Unos, dos, tres, repitió mentalmente Alberto para jalar del gatillo de su ballesta con las pocas fuerzas que le quedaban; el dardo, sin que viajara mas de lo que un brazo tiene de largo se incrusto secamente en el vulnerable pecho de Atl, quien sobrecogido por el brutal impacto, tan solo alcanzo a tambalearse frente a Alberto y caer de bruces a su lado sin hálito de vida alguno. Alberto, quien había esquivado el cuerpo en su caída, trataba de volverse sobre sí mismo, cuando de frente, otro guerrero mexica le incrustaba una lanza de madera que le atravesó por completo el cuello, saliéndole justo en la base de la cabeza y el inicio de la espalda; de inmediato, el suelo donde estaba parado empezó a teñirse de abundante sangre, que ante sus atónitos y aterrados ojos salía cada vez mas con mayor fuerza, lo cual le impedía respirar con normalidad; su corazón al principio acelerado, empezó a entrar en un suave ritmo, que lentamente fue disminuyendo hasta lograr detener por completo la respiración y la vida de Alberto de Cáceres, natural del puerto de Cádiz, España e integrante de la sagrada compañía.

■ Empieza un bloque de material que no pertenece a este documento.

-- pv_equiv track=rewrite | github.com/pipeshub-ai/pipeshub-ai | backend/python/app/agents/actions/image_generator/image_generator.py | _sanitize_file_stem
-- ===== SOURCE A (Python) =====
-- def _sanitize_file_stem(raw: str | None) -> str:
--     """Normalise a user / LLM supplied file-name stem to a safe snake_case token.
--
--     Returns an empty string when the input is None/empty or produces nothing
--     meaningful after sanitisation. The caller is expected to fall back to a
--     model-based default in that case.
--     """
--     if not raw:
--         return ""
--     cleaned = "".join(
--         c if c.isalnum() or c in {"-", "_"} else "_" for c in raw.strip()
--     ).strip("_-").lower()
--     if not cleaned:
--         return ""
--     # Collapse runs of underscores and hyphens so "a___b---c" -> "a_b-c".
--     out: list[str] = []
--     prev = ""
--     for ch in cleaned:
--         if ch in {"_", "-"} and prev in {"_", "-"}:
--             continue
--         out.append(ch)
--         prev = ch
--     return "".join(out)[:60].strip("_-")
-- ===== SOURCE B (Python) =====
-- def _sanitize_file_stem(raw):
--     """Same sanitisation, but the collapse is a run tokenizer: the cleaned
--     string is cut into maximal runs of separators / non-separators, each
--     separator run contributes only its first character, and the pieces are
--     re-joined."""
--     if not raw:
--         return ""
--     cleaned = "".join(
--         c if c.isalnum() or c in {"-", "_"} else "_" for c in raw.strip()
--     ).strip("_-").lower()
--     if not cleaned:
--         return ""
--     seps = "_-"
--     pieces = []
--     i = 0
--     n = len(cleaned)
--     while i < n:
--         j = i
--         if cleaned[i] in seps:
--             while j < n and cleaned[j] in seps:
--                 j += 1
--             pieces.append(cleaned[i])  # a separator run collapses to its first char
--         else:
--             while j < n and cleaned[j] not in seps:
--                 j += 1
--             pieces.append(cleaned[i:j])  # a word run is kept whole
--         i = j
--     return "".join(pieces)[:60].strip("_-")
-- ===== Notes on version B (the rewrite author's own statement) =====
-- stated objective: alternative
-- what changed: The collapse pass is rewritten as a run tokenizer: the cleaned string is cut into maximal separator/non-separator runs with inner index scans, each separator run contributes only its first character and word runs are appended whole, instead of A's per-character loop carrying the previously appended character.
import Mathlib
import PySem

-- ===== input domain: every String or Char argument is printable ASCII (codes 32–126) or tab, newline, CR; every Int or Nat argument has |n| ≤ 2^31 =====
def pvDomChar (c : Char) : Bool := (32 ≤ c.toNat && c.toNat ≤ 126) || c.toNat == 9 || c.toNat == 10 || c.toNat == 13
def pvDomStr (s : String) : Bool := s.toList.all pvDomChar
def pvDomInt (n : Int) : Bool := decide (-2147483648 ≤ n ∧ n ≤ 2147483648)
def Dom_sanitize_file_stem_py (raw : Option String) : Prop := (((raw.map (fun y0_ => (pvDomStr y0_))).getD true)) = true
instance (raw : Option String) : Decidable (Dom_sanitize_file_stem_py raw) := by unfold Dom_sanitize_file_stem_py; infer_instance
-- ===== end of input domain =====

-- B replaces A's per-character prev-carrying collapse loop by a run tokenizer
-- (maximal separator/word runs; a separator run contributes its first char);
-- alternative decomposition, same cost.

-- ===== PORT A =====
-- the collapse loop's step: state = (out, prev); Python's initial prev = "" modelled as none
def pvStepA (st : List Char × Option Char) (ch : Char) : List Char × Option Char :=
  if (ch == '_' || ch == '-') &&
     (match st.2 with | some p => p == '_' || p == '-' | none => false) then st
  else (st.1 ++ [ch], some ch)

def sanitize_file_stem_py (raw : Option String) : String :=
  match raw with
  | none => ""
  | some s =>
    if s.toList.isEmpty then "" else
    let cleaned := PySem.Chars.lower (PySem.Chars.stripChars
      ((PySem.Chars.strip s.toList).map
        (fun c => if PySem.Chars.isalnum c || c == '-' || c == '_' then c else '_'))
      ['_', '-'])
    if cleaned.isEmpty then "" else
    let out := List.foldl pvStepA ([], none) cleaned
    String.ofList (PySem.Chars.stripChars (PySem.Chars.slice out.1 none (some 60)) ['_', '-'])

-- ===== PORT B =====
-- Source B's membership test `c in "_-"`
def pvSepB (c : Char) : Bool := c == '_' || c == '-'

-- Source B's index scan: each step consumes one maximal run (the inner while loops
-- = takeWhile/dropWhile at the current position) and emits its piece
def pvRunsB : List Char → List Char
  | [] => []
  | c :: cs =>
    if pvSepB c then
      c :: pvRunsB (cs.dropWhile pvSepB)
    else
      (c :: cs.takeWhile (fun x => !pvSepB x)) ++ pvRunsB (cs.dropWhile (fun x => !pvSepB x))
termination_by l => l.length
decreasing_by
  · exact Nat.lt_succ_of_le (List.length_dropWhile_le _ _)
  · exact Nat.lt_succ_of_le (List.length_dropWhile_le _ _)

def sanitize_file_stem_py_alt (raw : Option String) : String :=
  match raw with
  | none => ""
  | some s =>
    if s.toList.isEmpty then "" else
    let cleaned := PySem.Chars.lower (PySem.Chars.stripChars
      ((PySem.Chars.strip s.toList).map
        (fun c => if PySem.Chars.isalnum c || c == '-' || c == '_' then c else '_'))
      ['_', '-'])
    if cleaned.isEmpty then "" else
    let collapsed := pvRunsB cleaned
    String.ofList (PySem.Chars.stripChars (PySem.Chars.slice collapsed none (some 60)) ['_', '-'])

-- ===== PRECONDITION & SPEC =====
def Spec_sanitize_file_stem_py (raw : Option String) (out : String) : Prop := out = sanitize_file_stem_py_alt raw
instance (raw : Option String) (out : String) : Decidable (Spec_sanitize_file_stem_py raw out) := by unfold Spec_sanitize_file_stem_py; infer_instance

-- ===== CLAIM (what is proved, stated in full; the proofs are below) =====
def Claim_equal_sanitize_file_stem_py : Prop := ∀ (raw : Option String), Dom_sanitize_file_stem_py raw → Spec_sanitize_file_stem_py raw (sanitize_file_stem_py raw)

-- ===== LEMMAS AND PROOFS =====
-- reference collapse: keep c unless c is a separator and the previous cleaned char was one
def pvG (b : Bool) : List Char → List Char
  | [] => []
  | c :: cs => if pvSepB c && b then pvG (pvSepB c) cs else c :: pvG (pvSepB c) cs

def pvPrevSep : Option Char → Bool
  | some p => pvSepB p
  | none => false

theorem pvStepA_eq (acc : List Char) (prev : Option Char) (c : Char) :
    pvStepA (acc, prev) c =
      if pvSepB c && pvPrevSep prev then (acc, prev) else (acc ++ [c], some c) := by
  cases prev <;> rfl

theorem pvA_eq_g (cs : List Char) : ∀ (acc : List Char) (prev : Option Char),
    (List.foldl pvStepA (acc, prev) cs).1 = acc ++ pvG (pvPrevSep prev) cs := by
  induction cs with
  | nil => intro acc prev; simp [pvG]
  | cons c cs ih =>
    intro acc prev
    rw [List.foldl_cons, pvStepA_eq]
    by_cases h : (pvSepB c && pvPrevSep prev) = true
    · rw [if_pos h, ih]
      obtain ⟨hc, hp⟩ := Bool.and_eq_true_iff.mp h
      rw [hp]
      simp [pvG, hc]
    · have h' : (pvSepB c && pvPrevSep prev) = false := Bool.eq_false_iff.mpr h
      rw [if_neg h, ih]
      have hps : pvPrevSep (some c) = pvSepB c := rfl
      rw [hps]
      simp [pvG, h']

-- skipping a leading separator run: pvG true drops seps then behaves like pvG false
theorem pvG_true_dropWhile (cs : List Char) :
    pvG true cs = pvG false (cs.dropWhile pvSepB) := by
  induction cs with
  | nil => rfl
  | cons c cs ih =>
    by_cases hc : pvSepB c = true
    · simp [pvG, hc, ih]
    · have hc' : pvSepB c = false := Bool.eq_false_iff.mpr hc
      simp [pvG, hc']

-- a word prefix passes through pvG false unchanged
theorem pvG_false_word (w rest : List Char) (hw : ∀ x ∈ w, pvSepB x = false) :
    pvG false (w ++ rest) = w ++ pvG false rest := by
  induction w with
  | nil => rfl
  | cons c w ih =>
    have hc := hw c (by simp)
    simp only [List.cons_append, pvG, hc, Bool.false_and, Bool.false_eq_true, if_false]
    rw [ih (fun x hx => hw x (by simp [hx]))]

-- B's run tokenizer computes the reference collapse
theorem pvB_eq_g (cs : List Char) : pvRunsB cs = pvG false cs := by
  induction cs using pvRunsB.induct with
  | case1 => simp [pvRunsB, pvG]
  | case2 c cs hc ih =>
    rw [pvRunsB, if_pos hc, ih, ← pvG_true_dropWhile]
    simp [pvG, hc]
  | case3 c cs hc ih =>
    have hc' : pvSepB c = false := Bool.eq_false_iff.mpr hc
    rw [pvRunsB, if_neg hc, ih]
    conv_rhs => rw [show c :: cs
      = (c :: cs.takeWhile (fun x => !pvSepB x)) ++ cs.dropWhile (fun x => !pvSepB x) from by
        simp [List.takeWhile_append_dropWhile]]
    rw [pvG_false_word]
    intro x hx
    rcases List.mem_cons.mp hx with h | h
    · subst h; exact hc'
    · have := List.mem_takeWhile_imp h
      simpa using this

-- ===== VERDICT (by name: the statement is the Claim_ definition above) =====
theorem sanitize_file_stem_py_spec : Claim_equal_sanitize_file_stem_py := by
  intro raw _
  unfold Spec_sanitize_file_stem_py sanitize_file_stem_py sanitize_file_stem_py_alt
  cases raw with
  | none => rfl
  | some s =>
    by_cases hs : s.toList.isEmpty
    · simp [hs]
    · simp only [hs, Bool.false_eq_true, if_false]
      set cleaned := PySem.Chars.lower (PySem.Chars.stripChars
        ((PySem.Chars.strip s.toList).map
          (fun c => if PySem.Chars.isalnum c || c == '-' || c == '_' then c else '_'))
        ['_', '-']) with hcl
      by_cases hc : cleaned.isEmpty
      · simp [hc]
      · simp only [hc, Bool.false_eq_true, if_false]
        have hA := pvA_eq_g cleaned [] none
        have hB := pvB_eq_g cleaned
        rw [hA, hB]
        rfl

Cuando el soldado se acerco a observar lo que quedaba de la ultima defensa en tierra del ejército mexica, pudo distinguir como en el campo de batalla tan solo yacía muerto uno solo de los soldados españoles, por el contrario, el ejército rival había sido aniquilado por completo. Cuando vio a su compatriota tendido con la garganta destrozada por la lanza de madera, sintió una enorme compasión de él, pensó en la infinita bondad de Jesucristo al no permitir a la madre de ese soldado, si viviese, verle en esas condiciones. El soldado continuo avanzando, sabía que debía encontrarse al interior de esa la última plaza con el resto del ejército español. La ciudad estaba siendo ya atacada por los doce bergantines que por todos los puntos cardinales arremetían con gran éxito en las últimas fortalezas mexicanas.

Ciudad de México-Tenochtitlán, 13 de agosto de 1521.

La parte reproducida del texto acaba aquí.